Collected data

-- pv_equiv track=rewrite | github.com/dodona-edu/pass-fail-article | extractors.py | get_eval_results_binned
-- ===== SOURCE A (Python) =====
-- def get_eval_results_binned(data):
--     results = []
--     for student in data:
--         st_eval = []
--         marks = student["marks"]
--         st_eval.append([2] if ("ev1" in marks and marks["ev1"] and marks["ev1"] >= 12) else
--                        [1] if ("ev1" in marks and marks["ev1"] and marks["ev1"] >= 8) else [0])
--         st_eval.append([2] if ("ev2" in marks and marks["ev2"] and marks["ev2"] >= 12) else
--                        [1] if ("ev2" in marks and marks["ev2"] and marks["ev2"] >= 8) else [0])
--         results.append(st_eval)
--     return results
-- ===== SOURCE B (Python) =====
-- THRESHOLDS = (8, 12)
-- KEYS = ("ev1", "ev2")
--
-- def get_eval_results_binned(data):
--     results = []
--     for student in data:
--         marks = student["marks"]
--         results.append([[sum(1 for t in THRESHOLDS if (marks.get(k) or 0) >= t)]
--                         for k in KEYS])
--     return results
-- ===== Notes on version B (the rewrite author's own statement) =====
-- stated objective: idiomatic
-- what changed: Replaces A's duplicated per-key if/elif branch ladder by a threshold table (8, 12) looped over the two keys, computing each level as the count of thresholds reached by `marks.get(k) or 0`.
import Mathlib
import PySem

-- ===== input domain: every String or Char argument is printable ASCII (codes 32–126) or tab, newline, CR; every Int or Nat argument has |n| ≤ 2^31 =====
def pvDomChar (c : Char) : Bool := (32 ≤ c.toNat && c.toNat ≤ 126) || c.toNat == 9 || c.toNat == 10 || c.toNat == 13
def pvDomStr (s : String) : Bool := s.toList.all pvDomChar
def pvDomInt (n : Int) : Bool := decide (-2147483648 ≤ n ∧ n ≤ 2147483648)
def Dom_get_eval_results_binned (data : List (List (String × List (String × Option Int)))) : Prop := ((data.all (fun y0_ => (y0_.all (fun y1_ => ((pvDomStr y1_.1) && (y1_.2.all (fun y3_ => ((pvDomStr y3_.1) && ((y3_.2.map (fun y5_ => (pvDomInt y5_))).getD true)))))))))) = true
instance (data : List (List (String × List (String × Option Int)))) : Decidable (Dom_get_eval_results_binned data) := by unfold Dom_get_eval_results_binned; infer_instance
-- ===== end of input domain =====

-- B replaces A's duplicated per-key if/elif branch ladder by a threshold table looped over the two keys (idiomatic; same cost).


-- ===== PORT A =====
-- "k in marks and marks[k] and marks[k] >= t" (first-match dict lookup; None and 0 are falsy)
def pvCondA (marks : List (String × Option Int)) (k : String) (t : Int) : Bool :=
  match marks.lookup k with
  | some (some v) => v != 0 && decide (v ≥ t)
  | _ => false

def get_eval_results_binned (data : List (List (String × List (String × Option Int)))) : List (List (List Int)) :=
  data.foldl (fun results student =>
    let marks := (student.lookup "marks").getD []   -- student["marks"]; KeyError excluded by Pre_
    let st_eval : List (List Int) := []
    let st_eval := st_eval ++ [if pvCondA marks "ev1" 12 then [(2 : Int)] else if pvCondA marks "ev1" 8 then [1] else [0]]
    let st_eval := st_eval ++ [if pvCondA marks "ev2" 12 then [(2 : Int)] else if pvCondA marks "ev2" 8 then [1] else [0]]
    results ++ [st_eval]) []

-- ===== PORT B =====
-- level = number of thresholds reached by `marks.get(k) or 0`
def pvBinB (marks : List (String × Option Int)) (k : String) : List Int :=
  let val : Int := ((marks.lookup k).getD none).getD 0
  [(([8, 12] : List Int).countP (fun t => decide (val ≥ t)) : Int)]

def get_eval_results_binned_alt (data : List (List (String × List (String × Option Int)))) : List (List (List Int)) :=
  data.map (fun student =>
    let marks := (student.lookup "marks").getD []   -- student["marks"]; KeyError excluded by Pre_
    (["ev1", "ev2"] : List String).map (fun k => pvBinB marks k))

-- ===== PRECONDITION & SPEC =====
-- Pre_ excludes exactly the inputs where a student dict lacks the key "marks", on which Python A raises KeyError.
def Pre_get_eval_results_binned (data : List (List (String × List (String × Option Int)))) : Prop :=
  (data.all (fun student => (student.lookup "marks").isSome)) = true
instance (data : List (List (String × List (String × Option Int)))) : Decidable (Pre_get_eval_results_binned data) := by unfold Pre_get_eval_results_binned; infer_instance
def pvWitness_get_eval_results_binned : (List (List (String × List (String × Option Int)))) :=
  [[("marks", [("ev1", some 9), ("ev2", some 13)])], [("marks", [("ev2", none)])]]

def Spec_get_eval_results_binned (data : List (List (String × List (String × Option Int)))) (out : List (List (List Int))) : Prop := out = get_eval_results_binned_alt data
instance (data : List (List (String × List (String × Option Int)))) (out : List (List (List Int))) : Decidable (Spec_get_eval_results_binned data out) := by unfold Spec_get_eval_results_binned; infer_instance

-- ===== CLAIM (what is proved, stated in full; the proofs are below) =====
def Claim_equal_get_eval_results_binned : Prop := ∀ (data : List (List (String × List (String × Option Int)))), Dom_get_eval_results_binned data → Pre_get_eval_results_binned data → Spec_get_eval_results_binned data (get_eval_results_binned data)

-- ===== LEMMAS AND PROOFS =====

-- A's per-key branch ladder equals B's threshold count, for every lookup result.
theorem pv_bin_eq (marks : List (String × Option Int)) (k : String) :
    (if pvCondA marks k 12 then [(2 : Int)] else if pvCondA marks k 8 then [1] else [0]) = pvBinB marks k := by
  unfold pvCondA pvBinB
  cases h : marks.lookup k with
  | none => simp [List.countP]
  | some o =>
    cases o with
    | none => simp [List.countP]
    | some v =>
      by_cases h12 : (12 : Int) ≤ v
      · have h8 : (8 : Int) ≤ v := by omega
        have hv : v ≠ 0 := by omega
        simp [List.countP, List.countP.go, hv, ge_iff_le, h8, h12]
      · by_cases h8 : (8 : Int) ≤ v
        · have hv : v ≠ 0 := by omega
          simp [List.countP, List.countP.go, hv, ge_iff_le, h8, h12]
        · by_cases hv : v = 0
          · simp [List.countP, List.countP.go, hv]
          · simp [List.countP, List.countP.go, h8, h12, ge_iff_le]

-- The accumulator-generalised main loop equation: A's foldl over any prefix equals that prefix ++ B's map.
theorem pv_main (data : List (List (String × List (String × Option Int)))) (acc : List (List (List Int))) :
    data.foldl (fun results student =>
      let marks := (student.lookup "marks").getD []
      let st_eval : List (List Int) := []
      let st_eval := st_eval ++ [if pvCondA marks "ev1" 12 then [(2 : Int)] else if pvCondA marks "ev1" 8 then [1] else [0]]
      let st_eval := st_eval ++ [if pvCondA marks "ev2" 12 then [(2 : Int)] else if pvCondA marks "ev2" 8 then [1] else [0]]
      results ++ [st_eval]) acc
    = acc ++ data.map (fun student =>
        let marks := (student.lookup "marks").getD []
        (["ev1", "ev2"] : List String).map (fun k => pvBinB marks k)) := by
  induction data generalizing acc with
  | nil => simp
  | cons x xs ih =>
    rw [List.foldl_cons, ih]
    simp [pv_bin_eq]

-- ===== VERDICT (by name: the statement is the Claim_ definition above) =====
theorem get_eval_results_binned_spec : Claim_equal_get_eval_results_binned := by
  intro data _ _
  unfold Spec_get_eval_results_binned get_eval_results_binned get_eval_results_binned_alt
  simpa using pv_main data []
==
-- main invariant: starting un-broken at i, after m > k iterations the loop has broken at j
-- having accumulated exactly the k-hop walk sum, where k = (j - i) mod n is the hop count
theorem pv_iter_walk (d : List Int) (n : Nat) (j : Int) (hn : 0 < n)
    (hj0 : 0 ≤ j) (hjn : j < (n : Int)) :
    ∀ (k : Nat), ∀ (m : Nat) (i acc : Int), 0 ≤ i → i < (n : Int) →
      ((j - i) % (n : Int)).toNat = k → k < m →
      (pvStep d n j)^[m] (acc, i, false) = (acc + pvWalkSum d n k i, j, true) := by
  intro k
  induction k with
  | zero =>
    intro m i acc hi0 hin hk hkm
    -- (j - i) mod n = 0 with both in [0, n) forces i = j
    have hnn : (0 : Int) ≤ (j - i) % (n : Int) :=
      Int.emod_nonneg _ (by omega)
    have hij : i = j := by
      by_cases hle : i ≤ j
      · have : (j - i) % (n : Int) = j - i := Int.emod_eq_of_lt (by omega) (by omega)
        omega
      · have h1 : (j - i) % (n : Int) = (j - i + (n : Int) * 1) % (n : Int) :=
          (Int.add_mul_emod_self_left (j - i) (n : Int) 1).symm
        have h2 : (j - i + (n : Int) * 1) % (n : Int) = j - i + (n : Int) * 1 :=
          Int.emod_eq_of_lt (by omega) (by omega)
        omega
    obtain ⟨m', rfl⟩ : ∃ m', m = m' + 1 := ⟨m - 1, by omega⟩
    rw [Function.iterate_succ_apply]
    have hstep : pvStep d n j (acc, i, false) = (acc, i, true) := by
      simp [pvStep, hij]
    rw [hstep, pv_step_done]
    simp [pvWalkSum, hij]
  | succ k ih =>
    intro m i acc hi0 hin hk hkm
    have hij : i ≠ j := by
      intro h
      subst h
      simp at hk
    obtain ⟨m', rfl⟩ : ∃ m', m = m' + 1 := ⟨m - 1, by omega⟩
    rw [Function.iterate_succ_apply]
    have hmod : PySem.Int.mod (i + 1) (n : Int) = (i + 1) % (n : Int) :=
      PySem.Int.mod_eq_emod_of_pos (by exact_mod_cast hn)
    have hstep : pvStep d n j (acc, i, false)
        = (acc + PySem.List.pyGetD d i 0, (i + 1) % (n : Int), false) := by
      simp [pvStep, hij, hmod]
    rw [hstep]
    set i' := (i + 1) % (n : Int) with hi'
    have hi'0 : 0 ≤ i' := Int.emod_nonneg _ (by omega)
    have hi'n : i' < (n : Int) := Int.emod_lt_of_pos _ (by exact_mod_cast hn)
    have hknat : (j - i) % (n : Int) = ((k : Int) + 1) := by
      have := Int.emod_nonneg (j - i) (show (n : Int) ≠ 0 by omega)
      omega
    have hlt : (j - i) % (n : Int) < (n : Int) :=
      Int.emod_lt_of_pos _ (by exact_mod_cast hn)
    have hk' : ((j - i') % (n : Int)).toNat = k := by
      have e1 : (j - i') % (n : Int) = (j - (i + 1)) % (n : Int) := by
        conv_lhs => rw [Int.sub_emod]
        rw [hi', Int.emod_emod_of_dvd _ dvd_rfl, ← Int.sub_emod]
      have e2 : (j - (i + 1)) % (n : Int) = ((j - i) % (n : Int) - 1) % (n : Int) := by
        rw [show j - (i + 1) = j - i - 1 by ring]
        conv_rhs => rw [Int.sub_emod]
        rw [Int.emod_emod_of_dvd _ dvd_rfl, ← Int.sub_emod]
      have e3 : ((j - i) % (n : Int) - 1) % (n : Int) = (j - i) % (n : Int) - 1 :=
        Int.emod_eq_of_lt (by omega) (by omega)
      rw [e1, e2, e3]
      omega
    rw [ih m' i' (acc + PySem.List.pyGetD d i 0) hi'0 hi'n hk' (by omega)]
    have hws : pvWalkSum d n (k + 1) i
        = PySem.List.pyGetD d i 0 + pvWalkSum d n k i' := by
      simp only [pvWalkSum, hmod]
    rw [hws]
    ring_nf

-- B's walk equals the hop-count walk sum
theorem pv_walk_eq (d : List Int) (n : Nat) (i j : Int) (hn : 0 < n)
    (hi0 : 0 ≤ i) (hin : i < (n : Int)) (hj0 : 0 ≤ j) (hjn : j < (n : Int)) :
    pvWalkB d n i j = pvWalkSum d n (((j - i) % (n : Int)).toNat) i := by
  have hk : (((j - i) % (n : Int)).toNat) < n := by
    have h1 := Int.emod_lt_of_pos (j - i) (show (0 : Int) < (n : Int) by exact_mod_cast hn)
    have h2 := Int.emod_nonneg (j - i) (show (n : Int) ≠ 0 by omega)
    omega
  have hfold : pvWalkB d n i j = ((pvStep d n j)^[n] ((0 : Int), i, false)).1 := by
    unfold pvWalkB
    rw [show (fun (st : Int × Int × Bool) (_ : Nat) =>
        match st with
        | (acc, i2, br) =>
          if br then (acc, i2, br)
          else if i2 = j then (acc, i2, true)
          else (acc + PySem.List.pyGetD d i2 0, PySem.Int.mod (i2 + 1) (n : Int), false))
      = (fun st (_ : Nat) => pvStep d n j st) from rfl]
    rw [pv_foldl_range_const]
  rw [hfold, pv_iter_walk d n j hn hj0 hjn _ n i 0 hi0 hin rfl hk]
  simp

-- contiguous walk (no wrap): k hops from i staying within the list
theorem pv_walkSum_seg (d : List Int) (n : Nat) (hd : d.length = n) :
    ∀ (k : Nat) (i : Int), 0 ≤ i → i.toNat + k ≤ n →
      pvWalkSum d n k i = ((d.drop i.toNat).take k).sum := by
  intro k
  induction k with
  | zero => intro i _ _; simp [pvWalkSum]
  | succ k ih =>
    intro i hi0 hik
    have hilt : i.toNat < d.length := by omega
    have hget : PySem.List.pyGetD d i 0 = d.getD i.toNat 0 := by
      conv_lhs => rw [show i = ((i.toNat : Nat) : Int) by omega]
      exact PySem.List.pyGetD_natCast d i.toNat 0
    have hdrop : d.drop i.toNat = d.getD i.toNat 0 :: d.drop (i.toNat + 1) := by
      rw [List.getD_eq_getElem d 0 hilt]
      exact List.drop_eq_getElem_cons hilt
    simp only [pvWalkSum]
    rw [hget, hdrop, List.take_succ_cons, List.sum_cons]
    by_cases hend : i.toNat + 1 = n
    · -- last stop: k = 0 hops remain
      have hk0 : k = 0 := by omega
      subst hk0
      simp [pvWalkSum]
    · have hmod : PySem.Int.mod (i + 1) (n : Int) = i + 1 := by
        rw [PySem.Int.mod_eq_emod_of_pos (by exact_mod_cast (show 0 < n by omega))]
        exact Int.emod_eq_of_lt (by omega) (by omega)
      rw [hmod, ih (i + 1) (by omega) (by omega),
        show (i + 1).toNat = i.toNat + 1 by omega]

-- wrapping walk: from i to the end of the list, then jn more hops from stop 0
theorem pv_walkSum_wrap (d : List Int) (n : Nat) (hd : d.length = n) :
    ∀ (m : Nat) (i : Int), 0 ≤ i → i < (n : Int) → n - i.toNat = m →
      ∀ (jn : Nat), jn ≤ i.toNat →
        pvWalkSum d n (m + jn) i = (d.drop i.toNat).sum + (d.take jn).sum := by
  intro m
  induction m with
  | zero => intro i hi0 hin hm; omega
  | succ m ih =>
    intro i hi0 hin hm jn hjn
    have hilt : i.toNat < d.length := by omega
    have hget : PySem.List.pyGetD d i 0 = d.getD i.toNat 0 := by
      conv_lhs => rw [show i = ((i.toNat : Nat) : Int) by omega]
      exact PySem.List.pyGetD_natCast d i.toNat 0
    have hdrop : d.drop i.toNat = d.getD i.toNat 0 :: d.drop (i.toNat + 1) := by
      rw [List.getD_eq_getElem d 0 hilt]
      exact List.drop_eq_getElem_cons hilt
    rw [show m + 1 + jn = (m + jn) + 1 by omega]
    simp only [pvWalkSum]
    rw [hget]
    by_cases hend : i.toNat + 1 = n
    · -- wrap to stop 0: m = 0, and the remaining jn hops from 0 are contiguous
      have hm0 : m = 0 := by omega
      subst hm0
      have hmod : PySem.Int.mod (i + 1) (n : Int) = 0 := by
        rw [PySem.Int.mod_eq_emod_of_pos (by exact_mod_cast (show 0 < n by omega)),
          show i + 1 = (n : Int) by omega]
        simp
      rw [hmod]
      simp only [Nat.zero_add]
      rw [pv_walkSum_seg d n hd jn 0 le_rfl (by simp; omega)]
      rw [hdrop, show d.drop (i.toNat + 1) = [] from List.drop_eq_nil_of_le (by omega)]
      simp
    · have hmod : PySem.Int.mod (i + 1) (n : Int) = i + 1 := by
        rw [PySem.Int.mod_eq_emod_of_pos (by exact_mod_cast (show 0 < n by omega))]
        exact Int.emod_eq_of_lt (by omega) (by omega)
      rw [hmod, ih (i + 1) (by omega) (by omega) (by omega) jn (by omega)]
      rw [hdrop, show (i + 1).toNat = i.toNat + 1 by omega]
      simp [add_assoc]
==
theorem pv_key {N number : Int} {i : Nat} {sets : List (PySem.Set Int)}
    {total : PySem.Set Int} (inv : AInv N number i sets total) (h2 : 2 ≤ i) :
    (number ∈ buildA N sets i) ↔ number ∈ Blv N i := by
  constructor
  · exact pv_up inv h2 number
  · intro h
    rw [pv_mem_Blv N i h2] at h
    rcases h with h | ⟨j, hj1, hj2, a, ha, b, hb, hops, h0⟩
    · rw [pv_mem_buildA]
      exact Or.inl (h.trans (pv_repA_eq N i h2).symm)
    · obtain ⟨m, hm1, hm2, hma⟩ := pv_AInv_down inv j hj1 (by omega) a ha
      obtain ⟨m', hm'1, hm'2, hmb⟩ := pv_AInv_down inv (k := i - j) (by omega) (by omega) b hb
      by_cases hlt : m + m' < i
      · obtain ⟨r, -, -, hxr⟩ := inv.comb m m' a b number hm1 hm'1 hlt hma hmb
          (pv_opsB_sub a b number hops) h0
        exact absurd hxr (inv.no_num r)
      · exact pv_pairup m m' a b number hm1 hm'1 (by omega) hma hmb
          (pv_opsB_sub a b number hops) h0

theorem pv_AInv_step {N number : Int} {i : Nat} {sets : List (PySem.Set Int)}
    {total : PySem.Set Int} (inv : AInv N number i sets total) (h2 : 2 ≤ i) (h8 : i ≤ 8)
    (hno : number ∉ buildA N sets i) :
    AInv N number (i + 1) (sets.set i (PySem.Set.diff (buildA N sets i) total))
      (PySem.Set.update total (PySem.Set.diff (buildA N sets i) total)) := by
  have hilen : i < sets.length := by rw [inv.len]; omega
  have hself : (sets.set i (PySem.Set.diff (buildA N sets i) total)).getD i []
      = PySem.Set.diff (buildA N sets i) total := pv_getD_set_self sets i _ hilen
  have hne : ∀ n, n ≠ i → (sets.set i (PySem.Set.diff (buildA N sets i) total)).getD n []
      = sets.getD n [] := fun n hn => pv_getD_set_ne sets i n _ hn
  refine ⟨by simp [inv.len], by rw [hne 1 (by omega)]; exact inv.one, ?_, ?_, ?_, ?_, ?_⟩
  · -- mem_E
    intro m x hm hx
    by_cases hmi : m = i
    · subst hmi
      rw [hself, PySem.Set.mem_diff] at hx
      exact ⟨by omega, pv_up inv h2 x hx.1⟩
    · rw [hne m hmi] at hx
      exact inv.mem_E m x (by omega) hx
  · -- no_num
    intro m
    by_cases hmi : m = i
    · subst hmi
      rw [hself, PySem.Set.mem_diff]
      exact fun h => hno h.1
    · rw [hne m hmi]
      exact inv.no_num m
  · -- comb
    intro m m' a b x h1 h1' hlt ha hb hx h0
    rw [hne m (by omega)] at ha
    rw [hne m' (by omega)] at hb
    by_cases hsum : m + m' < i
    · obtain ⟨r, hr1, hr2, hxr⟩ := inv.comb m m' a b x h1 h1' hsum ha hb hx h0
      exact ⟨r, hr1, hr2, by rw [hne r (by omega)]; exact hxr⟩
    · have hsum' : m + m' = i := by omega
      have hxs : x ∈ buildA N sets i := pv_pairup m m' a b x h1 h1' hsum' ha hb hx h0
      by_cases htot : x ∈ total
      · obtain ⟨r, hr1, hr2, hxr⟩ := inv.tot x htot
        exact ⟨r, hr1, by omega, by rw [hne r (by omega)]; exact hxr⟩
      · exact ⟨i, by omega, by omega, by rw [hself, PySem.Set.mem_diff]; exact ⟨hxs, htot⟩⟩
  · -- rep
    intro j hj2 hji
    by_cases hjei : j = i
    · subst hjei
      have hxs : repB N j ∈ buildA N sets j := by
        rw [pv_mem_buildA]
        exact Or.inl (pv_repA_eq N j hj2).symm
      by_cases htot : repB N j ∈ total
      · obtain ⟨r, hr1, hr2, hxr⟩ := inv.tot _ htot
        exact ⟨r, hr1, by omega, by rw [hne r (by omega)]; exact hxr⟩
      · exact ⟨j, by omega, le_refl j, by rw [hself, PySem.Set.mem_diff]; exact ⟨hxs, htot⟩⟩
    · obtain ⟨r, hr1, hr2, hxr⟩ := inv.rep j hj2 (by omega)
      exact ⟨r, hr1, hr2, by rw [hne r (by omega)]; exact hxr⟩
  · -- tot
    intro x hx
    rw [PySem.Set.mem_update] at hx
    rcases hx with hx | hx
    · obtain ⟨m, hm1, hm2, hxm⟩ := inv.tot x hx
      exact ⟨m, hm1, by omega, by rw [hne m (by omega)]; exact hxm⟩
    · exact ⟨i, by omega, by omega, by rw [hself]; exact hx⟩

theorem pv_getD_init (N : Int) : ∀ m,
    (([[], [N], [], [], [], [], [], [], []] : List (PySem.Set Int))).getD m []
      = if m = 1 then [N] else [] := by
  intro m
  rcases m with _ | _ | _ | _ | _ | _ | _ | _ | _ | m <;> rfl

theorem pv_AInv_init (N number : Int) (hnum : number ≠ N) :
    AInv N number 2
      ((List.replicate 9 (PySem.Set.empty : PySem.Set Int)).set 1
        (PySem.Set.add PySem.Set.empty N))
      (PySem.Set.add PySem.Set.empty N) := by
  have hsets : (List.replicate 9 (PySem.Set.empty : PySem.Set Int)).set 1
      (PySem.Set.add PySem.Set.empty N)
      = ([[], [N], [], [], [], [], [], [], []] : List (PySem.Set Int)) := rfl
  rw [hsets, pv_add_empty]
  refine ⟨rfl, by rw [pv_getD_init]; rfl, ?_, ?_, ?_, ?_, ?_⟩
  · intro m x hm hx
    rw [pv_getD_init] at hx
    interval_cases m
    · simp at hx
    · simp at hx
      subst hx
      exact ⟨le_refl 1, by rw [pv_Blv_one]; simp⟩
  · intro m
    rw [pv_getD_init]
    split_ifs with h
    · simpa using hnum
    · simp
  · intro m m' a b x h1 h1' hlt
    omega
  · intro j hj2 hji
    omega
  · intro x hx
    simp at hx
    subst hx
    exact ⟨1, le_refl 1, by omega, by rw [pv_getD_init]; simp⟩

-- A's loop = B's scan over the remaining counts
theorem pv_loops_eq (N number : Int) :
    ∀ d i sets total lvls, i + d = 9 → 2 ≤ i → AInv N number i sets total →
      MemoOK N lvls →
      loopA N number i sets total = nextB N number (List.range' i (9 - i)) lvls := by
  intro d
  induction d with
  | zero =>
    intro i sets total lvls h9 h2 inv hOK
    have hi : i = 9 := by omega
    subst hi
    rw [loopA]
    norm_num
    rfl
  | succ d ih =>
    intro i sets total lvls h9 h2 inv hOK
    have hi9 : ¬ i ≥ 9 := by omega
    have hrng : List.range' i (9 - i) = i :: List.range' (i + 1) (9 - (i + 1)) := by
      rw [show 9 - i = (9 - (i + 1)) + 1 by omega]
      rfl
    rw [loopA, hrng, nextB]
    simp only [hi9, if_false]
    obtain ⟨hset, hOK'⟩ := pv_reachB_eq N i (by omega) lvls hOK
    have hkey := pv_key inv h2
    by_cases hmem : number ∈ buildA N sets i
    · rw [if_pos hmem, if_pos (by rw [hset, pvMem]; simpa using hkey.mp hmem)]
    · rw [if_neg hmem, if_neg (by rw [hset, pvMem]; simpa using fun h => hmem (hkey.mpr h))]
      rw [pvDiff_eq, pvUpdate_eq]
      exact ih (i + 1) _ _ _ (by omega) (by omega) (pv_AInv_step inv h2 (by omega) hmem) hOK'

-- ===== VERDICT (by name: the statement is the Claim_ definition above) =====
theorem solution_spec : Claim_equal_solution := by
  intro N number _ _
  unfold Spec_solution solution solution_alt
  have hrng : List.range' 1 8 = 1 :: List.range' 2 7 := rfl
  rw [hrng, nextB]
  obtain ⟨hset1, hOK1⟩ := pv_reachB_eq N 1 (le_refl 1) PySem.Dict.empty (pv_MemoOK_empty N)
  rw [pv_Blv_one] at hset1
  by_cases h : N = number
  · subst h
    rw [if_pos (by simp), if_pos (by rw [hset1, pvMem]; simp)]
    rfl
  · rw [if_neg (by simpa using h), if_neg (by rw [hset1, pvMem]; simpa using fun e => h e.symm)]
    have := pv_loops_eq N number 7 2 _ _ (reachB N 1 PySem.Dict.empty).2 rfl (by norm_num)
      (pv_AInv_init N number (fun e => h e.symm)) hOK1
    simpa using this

Description of the task – For the records above, state the number of lines that include the string "pvMem" and add nothing.

Problem solution – 4